#### ACTIVITY
Take the records below from their first line to the line with "-- # and mutates", and restate those lines word for word.

══════

-- pv_equiv track=rewrite | github.com/vvvv1111vvvv/python-algorithm | code-test-practices/ExhaustiveSearch_ans_Simulation/연구소_백준14502.py | spread_virous
-- ===== SOURCE A (Python) =====
-- def spread_virous(data):
--     virous_point=[]
--     for row in range(len(data)):
--         for column in range(len(data[0])):
--             if data[row][column]==2:
--                 virous_point.append([row,column])
--     while virous_point:
--         dx=[0,1,0,-1]
--         dy=[1,0,-1,0]
--         v_point=virous_point.pop()
--         for i in range(4):
--             nx=v_point[0]+dx[i]
--             ny=v_point[1]+dy[i]
--             if nx<0 or ny<0 or nx>=len(data) or ny>=len(data[0]):
--                 continue
--             elif data[nx][ny]==0:
--                 data[nx][ny]=2
--                 virous_point.append([nx,ny])
--     return check_safe_square_count(data)
--
-- def check_safe_square_count(data):
--     result=0
--     for row in range(len(data)):
--         for column in range(len(data[0])):
--             if data[row][column]==0:
--                 result+=1
--     return result
-- ===== SOURCE B (Python) =====
-- # Round-based saturation over an immutable infected set (A flood-fills with a stack
-- # and mutates `data` in place; B leaves `data` unmutated -- return-value equivalence only).
-- def spread_virous(data):
--     h = len(data)
--     w = len(data[0]) if data else 0
--     infected = {(r, c) for r in range(h) for c in range(w) if data[r][c] == 2}
--     while True:
--         frontier = {(r, c) for r in range(h) for c in range(w)
--                     if data[r][c] == 0 and (r, c) not in infected
--                     and ((r - 1, c) in infected or (r + 1, c) in infected
--                          or (r, c - 1) in infected or (r, c + 1) in infected)}
--         if not frontier:
--             break
--         infected |= frontier
--     return sum(1 for r in range(h) for c in range(w)
--                if data[r][c] == 0 and (r, c) not in infected)
-- ===== Notes on version B (the rewrite author's own statement) =====
-- stated objective: alternative
-- what changed: Replaces the mutating stack-based flood fill with a round-based saturation: an immutable infected set is grown to a fixpoint by repeatedly adding every empty cell adjacent to it, then the safe cells are counted directly (B does not mutate data).
import Mathlib
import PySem

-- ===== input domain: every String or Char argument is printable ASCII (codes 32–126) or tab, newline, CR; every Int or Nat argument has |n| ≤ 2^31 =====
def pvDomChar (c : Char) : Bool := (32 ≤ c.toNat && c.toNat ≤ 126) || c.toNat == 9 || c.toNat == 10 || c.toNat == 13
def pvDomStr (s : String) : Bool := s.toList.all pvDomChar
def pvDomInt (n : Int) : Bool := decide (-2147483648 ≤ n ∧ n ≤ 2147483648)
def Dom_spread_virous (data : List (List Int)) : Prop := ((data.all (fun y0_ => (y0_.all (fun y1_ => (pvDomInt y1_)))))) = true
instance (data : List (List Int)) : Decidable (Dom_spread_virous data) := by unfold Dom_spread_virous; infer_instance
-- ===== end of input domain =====

-- B replaces A's mutating stack flood fill by a round-based saturation of an immutable
-- infected set (fixpoint iteration); A mutates `data` in place, B does not — the
-- equivalence proved here is about the return value only.

-- ===== PORT A =====
-- data[x][y]: every access A performs is in range under Pre_; the default 2 is returned
-- only on reads A never performs there (out-of-range column in a ragged row).
def cellA (g : List (List Int)) (x y : Int) : Int :=
  ((PySem.List.pyGet? g x).bind fun row => PySem.List.pyGet? row y).getD 2

-- data[x][y] = v (A only writes at indices validated by its bound checks)
def setA (g : List (List Int)) (x y : Int) (v : Int) : List (List Int) :=
  PySem.List.pySetD g x (PySem.List.pySetD (PySem.List.pyGetD g x []) y v)
-- pv_equiv track=rewrite | github.com/paiml/depyler | examples/hard_bell_numbers.py | bell_triangle_row
-- ===== SOURCE A (Python) =====
-- def bell_triangle_row(n: int) -> list[int]:
--     # Return the nth row of Bell triangle
--     if n == 0:
--         return [1]
--     prev_row: list[int] = [1]
--     row_idx: int = 1
--     while row_idx <= n:
--         curr_row: list[int] = [prev_row[len(prev_row) - 1]]
--         j: int = 1
--         while j <= row_idx:
--             curr_row.append(curr_row[j - 1] + prev_row[j - 1])
--             j = j + 1
--         prev_row = curr_row
--         row_idx = row_idx + 1
--     return prev_row
-- ===== SOURCE B (Python) =====
-- def bell_triangle_row(n: int) -> list[int]:
--     # nth Bell-triangle row, recursively: each row is a running prefix sum
--     # seeded with the last element of the previous row.
--     if n <= 0:
--         return [1]
--     prev = bell_triangle_row(n - 1)
--     acc = prev[-1]
--     row = [acc]
--     for x in prev:
--         acc += x
--         row.append(acc)
--     return row
-- ===== Notes on version B (the rewrite author's own statement) =====
-- stated objective: alternative
-- what changed: Replaces the iterative double-while with index arithmetic (curr[j-1]+prev[j-1]) by recursion on n, building each row as a single running prefix sum over the previous row seeded with its last element.
import Mathlib
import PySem

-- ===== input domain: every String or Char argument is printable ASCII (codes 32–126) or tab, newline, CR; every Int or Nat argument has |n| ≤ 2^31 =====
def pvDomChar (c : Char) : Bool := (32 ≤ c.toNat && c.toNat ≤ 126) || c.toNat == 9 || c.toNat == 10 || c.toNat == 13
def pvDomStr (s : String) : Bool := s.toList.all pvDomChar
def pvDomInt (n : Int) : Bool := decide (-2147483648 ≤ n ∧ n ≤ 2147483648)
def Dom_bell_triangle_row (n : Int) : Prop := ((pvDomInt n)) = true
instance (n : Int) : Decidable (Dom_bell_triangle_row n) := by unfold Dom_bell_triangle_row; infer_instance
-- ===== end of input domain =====

-- B rewrites A's double while loop (index arithmetic curr[j-1]+prev[j-1]) as recursion on n
-- with each row built by one running prefix sum; objective: alternative decomposition.

-- ===== PORT A =====
-- inner while loop: 'while j <= row_idx: curr.append(curr[j-1] + prev[j-1]); j += 1'
-- (indices j-1 are always in range here, so pyGet? … |>.getD 0 is exact)
def pvAInner (rowIdx j : Int) (curr prev : List Int) : List Int :=
  if j ≤ rowIdx then
    pvAInner rowIdx (j + 1)
      (curr ++ [(PySem.List.pyGet? curr (j - 1)).getD 0 + (PySem.List.pyGet? prev (j - 1)).getD 0])
      prev
  else curr
termination_by (rowIdx + 1 - j).toNat
decreasing_by omega

-- outer while loop: 'while row_idx <= n: curr = [prev[len(prev)-1]]; <inner>; prev = curr; row_idx += 1'
def pvAOuter (n rowIdx : Int) (prev : List Int) : List Int :=
  if rowIdx ≤ n then
    pvAOuter n (rowIdx + 1)
      (pvAInner rowIdx 1 [(PySem.List.pyGet? prev ((prev.length : Int) - 1)).getD 0] prev)
  else prev
termination_by (n + 1 - rowIdx).toNat
decreasing_by omega

def bell_triangle_row (n : Int) : List Int :=
  if n = 0 then [1] else pvAOuter n 1 [1]

-- ===== PORT B =====
-- 'for x in prev: acc += x; row.append(acc)' as structural recursion over prev
def pvPrefix (acc : Int) : List Int → List Int
  | [] => []
  | x :: rest => (acc + x) :: pvPrefix (acc + x) rest

def bell_triangle_row_alt (n : Int) : List Int :=
  if n ≤ 0 then [1]
  else
    let prev := bell_triangle_row_alt (n - 1)
    let acc := (PySem.List.pyGet? prev (-1)).getD 0
    acc :: pvPrefix acc prev
termination_by n.toNat
decreasing_by omega

-- ===== PRECONDITION & SPEC =====
def Spec_bell_triangle_row (n : Int) (out : List Int) : Prop := out = bell_triangle_row_alt n
instance (n : Int) (out : List Int) : Decidable (Spec_bell_triangle_row n out) := by unfold Spec_bell_triangle_row; infer_instance

-- ===== CLAIM (what is proved, stated in full; the proofs are below) =====
def Claim_equal_bell_triangle_row : Prop := ∀ (n : Int), Dom_bell_triangle_row n → Spec_bell_triangle_row n (bell_triangle_row n)

-- ===== LEMMAS AND PROOFS =====

-- B's row step, as a function of the previous row
def pvStep (prev : List Int) : List Int :=
  let acc := (PySem.List.pyGet? prev (-1)).getD 0
  acc :: pvPrefix acc prev

def pvIter : Nat → List Int → List Int
  | 0, p => p
  | k + 1, p => pvIter k (pvStep p)

lemma pvPrefix_length (acc : Int) (xs : List Int) : (pvPrefix acc xs).length = xs.length := by
  induction xs generalizing acc with
  | nil => rfl
  | cons x rest ih => simp [pvPrefix, ih]

lemma pvStep_length (p : List Int) : (pvStep p).length = p.length + 1 := by
  simp [pvStep, pvPrefix_length]

lemma pvIter_succ (k : Nat) (p : List Int) : pvIter (k + 1) p = pvStep (pvIter k p) := by
  induction k generalizing p with
  | zero => rfl
  | succ m ih => simpa [pvIter] using ih (pvStep p)

lemma pvAInner_eq (rest : List Int) : ∀ (front curr : List Int), curr ≠ [] →
    curr.length = front.length + 1 →
    pvAInner ((front ++ rest).length : Int) ((front.length : Int) + 1) curr (front ++ rest)
      = curr ++ pvPrefix (curr.getLast?.getD 0) rest := by
  induction rest with
  | nil =>
    intro front curr _ _
    rw [pvAInner, if_neg (by simp only [List.append_nil]; omega)]
    simp [pvPrefix]
  | cons r rs ih =>
    intro front curr hne hlen
    rw [pvAInner]
    have hcond : (front.length : Int) + 1 ≤ ((front ++ (r :: rs)).length : Int) := by
      simp
    rw [if_pos hcond]
    have hgcurr : (PySem.List.pyGet? curr ((front.length : Int) + 1 - 1)).getD 0
        = curr.getLast?.getD 0 := by
      have h1 : ((front.length : Int) + 1 - 1) = ((front.length : Int)) := by ring
      rw [h1, PySem.List.pyGet?_natCast]
      rcases List.eq_nil_or_concat curr with h | ⟨ys, y, rfl⟩
      · exact absurd h hne
      · simp at hlen
        simp [hlen]
    have hgprev : (PySem.List.pyGet? (front ++ r :: rs) ((front.length : Int) + 1 - 1)).getD 0 = r := by
      have h1 : ((front.length : Int) + 1 - 1) = ((front.length : Int)) := by ring
      rw [h1, PySem.List.pyGet?_append_length]
      rfl
    rw [hgcurr, hgprev]
    have hne' : curr ++ [curr.getLast?.getD 0 + r] ≠ [] := by simp
    have hlen' : (curr ++ [curr.getLast?.getD 0 + r]).length = (front ++ [r]).length + 1 := by
      simp [hlen]
    have hcast : ((front.length : Int) + 1) = (((front ++ [r]).length : Int)) := by simp
    have happ : front ++ r :: rs = (front ++ [r]) ++ rs := by simp
    have hlen2 : ((front ++ r :: rs).length : Int) = (((front ++ [r]) ++ rs).length : Int) := by
      rw [happ]
    rw [hcast, hlen2, happ] at *
    rw [ih (front ++ [r]) _ hne' hlen']
    simp [pvPrefix]

lemma pvAInner_step (prev : List Int) (hne : prev ≠ []) :
    pvAInner (prev.length : Int) 1
      [(PySem.List.pyGet? prev ((prev.length : Int) - 1)).getD 0] prev = pvStep prev := by
  have h := pvAInner_eq prev []
      [(PySem.List.pyGet? prev ((prev.length : Int) - 1)).getD 0] (by simp) (by simp)
  simp only [List.nil_append, List.length_nil, Nat.cast_zero, zero_add] at h
  rw [h]
  have hget : (PySem.List.pyGet? prev ((prev.length : Int) - 1)).getD 0
      = (PySem.List.pyGet? prev (-1)).getD 0 := by
    rw [PySem.List.pyGet?_neg_one]
    rcases List.eq_nil_or_concat prev with h | ⟨ys, y, rfl⟩
    · exact absurd h hne
    · simp only [List.concat_eq_append] at *
      have : ((ys ++ [y]).length : Int) - 1 = ((ys.length : Nat) : Int) := by simp
      rw [this, PySem.List.pyGet?_natCast]
      simp
  rw [hget]
  simp [pvStep]

lemma pvAOuter_eq (n : Int) : ∀ (m : Nat) (rowIdx : Int) (prev : List Int),
    1 ≤ rowIdx → prev.length = rowIdx.toNat → prev ≠ [] →
    (n + 1 - rowIdx).toNat = m → pvAOuter n rowIdx prev = pvIter m prev := by
  intro m
  induction m with
  | zero =>
    intro rowIdx prev _ _ _ hm
    rw [pvAOuter, if_neg (by omega)]
    rfl
  | succ k ih =>
    intro rowIdx prev h1 hlen hne hm
    rw [pvAOuter, if_pos (by omega)]
    have hcast : (prev.length : Int) = rowIdx := by omega
    rw [← hcast, pvAInner_step prev hne, hcast]
    rw [ih (rowIdx + 1) (pvStep prev) (by omega)
      (by rw [pvStep_length]; omega)
      (by simp [pvStep]) (by omega)]
    rfl

lemma alt_eq_iter : ∀ (k : Nat) (n : Int), n.toNat = k → bell_triangle_row_alt n = pvIter k [1] := by
  intro k
  induction k with
  | zero =>
    intro n hn
    rw [bell_triangle_row_alt, if_pos (by omega)]
    rfl
  | succ m ih =>
    intro n hn
    rw [bell_triangle_row_alt, if_neg (by omega)]
    rw [ih (n - 1) (by omega), pvIter_succ]
    rfl

-- ===== VERDICT (by name: the statement is the Claim_ definition above) =====
theorem bell_triangle_row_spec : Claim_equal_bell_triangle_row := by
  intro n _
  unfold Spec_bell_triangle_row
  unfold bell_triangle_row
  by_cases h0 : n = 0
  · subst h0
    rw [if_pos rfl, alt_eq_iter 0 0 rfl]
    rfl
  · rw [if_neg h0]
    by_cases hneg : n < 0
    · rw [pvAOuter_eq n 0 1 [1] (by omega) (by simp) (by simp) (by omega)]
      rw [alt_eq_iter 0 n (by omega)]
    · rw [pvAOuter_eq n n.toNat 1 [1] (by omega) (by simp) (by simp) (by omega)]
      rw [alt_eq_iter n.toNat n rfl]
-- MAIN: on bracket-disciplined text the 18 sequential removals equal the single scan
lemma pvMainScan : ∀ (n : Nat) (s : List Char), s.length ≤ n → pvOKs false s = true →
    pvR pvTagsL s = pvScan s := by
  intro n
  induction n with
  | zero =>
    intro s hl _
    have : s = [] := by cases s with | nil => rfl | cons a b => simp at hl
    subst this
    rw [pvR_nil, pvScan]
  | succ n ih =>
    intro s hl ho
    cases s with
    | nil => rw [pvR_nil, pvScan]
    | cons c t =>
      by_cases hc : c = '['
      · subst hc
        rw [pvScan]
        rw [if_neg (by simp)]
        split
        · rename_i u hfind
          have hmem := List.mem_of_find?_eq_some hfind
          have hP : u.isPrefixOf ('[' :: t) = true := by
            have := List.find?_some hfind
            simpa using this
          obtain ⟨r, hr⟩ := List.isPrefixOf_iff_prefix.mp hP
          obtain ⟨mid, hu2, hmid⟩ := pvTags_shape u hmem
          have hdrop : List.drop u.length ('[' :: t) = r := by rw [← hr, List.drop_left]
          rw [hdrop]
          rw [show ('[' :: t) = u ++ r from hr.symm]
          rw [pvR_skip u ⟨mid, hu2, hmid⟩ pvTagsL
            (fun v hv => ⟨pvTags_shape v hv, fun hne =>
              ⟨pvTags_incomp u hmem v hv (Ne.symm hne), pvTags_incomp v hv u hmem hne⟩⟩)
            hmem r]
          have hor : pvOKs false r = true := by
            have h0 : pvOKs false (u ++ r) = true := by rw [hr]; exact ho
            rw [hu2] at h0
            rw [show ('[' :: (mid ++ [']'])) ++ r = '[' :: (mid ++ ']' :: r) by simp] at h0
            rwa [pvOKs_tag mid hmid r] at h0
          have hlr : r.length ≤ n := by
            have := congrArg List.length hr
            simp [hu2] at this
            simp at hl
            omega
          exact ih r hlr hor
        · rename_i hfind
          have hnp : ∀ v ∈ pvTagsL, ¬ (v.isPrefixOf ('[' :: t) = true) := by
            intro v hv
            simpa using List.find?_eq_none.mp hfind v hv
          rw [pvR_cons_lb pvTagsL pvTags_shape t (by simpa [pvOKs] using ho) hnp]
          congr 1
          exact ih t (by simpa using hl) (pvOKs_tail '[' t ho)
      · rw [pvScan]
        rw [if_pos hc]
        rw [pvR_cons_not pvTagsL pvTags_shape c hc t]
        congr 1
        exact ih t (by simpa using hl) (pvOKs_tail c t ho)
-- pv_equiv track=rewrite | github.com/structural-analysis/inelastic-structure | src/program/temp_test.py | get_point_final_pieces
-- ===== SOURCE A (Python) =====
-- def get_point_final_pieces(selected_pieces, violated_pieces, will_in_col_piece_num_in_structure, plastic_vars_in_basic_variables):
--     unchanged_vars = [will_in_col_piece_num_in_structure] + plastic_vars_in_basic_variables
--     final_pieces = selected_pieces[:]
--     assign_indices = [index for index, piece in enumerate(selected_pieces) if piece not in unchanged_vars]
--     assign_indices.sort(reverse=True)
--     for i, assign_index in enumerate(assign_indices):
--         if i < len(violated_pieces):
--             final_pieces[assign_index] = violated_pieces[i]
--         else:
--             break
--     return final_pieces
-- ===== SOURCE B (Python) =====
-- def get_point_final_pieces(selected_pieces, violated_pieces, will_in_col_piece_num_in_structure, plastic_vars_in_basic_variables):
--     unchanged_vars = [will_in_col_piece_num_in_structure] + plastic_vars_in_basic_variables
--     k = sum(1 for piece in selected_pieces if piece not in unchanged_vars)
--     m = min(k, len(violated_pieces))
--     repl = violated_pieces[:m][::-1]
--     skip = k - m
--     final_pieces = []
--     j = 0
--     for piece in selected_pieces:
--         if piece in unchanged_vars:
--             final_pieces.append(piece)
--         else:
--             final_pieces.append(repl[j - skip] if j >= skip else piece)
--             j += 1
--     return final_pieces
-- ===== Notes on version B (the rewrite author's own statement) =====
-- stated objective: alternative
-- what changed: B replaces A's collect-indices/sort-descending/mutate pass by a count-then-build scheme: one pass counts replaceable pieces, the exactly-used prefix of violated_pieces is reversed up front, and the output list is built in a single forward pass with a running replaceable rank.
import Mathlib
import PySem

══════

#### TASK RESULT
-- pv_equiv track=rewrite | github.com/vvvv1111vvvv/python-algorithm | code-test-practices/ExhaustiveSearch_ans_Simulation/연구소_백준14502.py | spread_virous
-- ===== SOURCE A (Python) =====
-- def spread_virous(data):
--     virous_point=[]
--     for row in range(len(data)):
--         for column in range(len(data[0])):
--             if data[row][column]==2:
--                 virous_point.append([row,column])
--     while virous_point:
--         dx=[0,1,0,-1]
--         dy=[1,0,-1,0]
--         v_point=virous_point.pop()
--         for i in range(4):
--             nx=v_point[0]+dx[i]
--             ny=v_point[1]+dy[i]
--             if nx<0 or ny<0 or nx>=len(data) or ny>=len(data[0]):
--                 continue
--             elif data[nx][ny]==0:
--                 data[nx][ny]=2
--                 virous_point.append([nx,ny])
--     return check_safe_square_count(data)
--
-- def check_safe_square_count(data):
--     result=0
--     for row in range(len(data)):
--         for column in range(len(data[0])):
--             if data[row][column]==0:
--                 result+=1
--     return result
-- ===== SOURCE B (Python) =====
-- # Round-based saturation over an immutable infected set (A flood-fills with a stack
-- # and mutates `data` in place; B leaves `data` unmutated -- return-value equivalence only).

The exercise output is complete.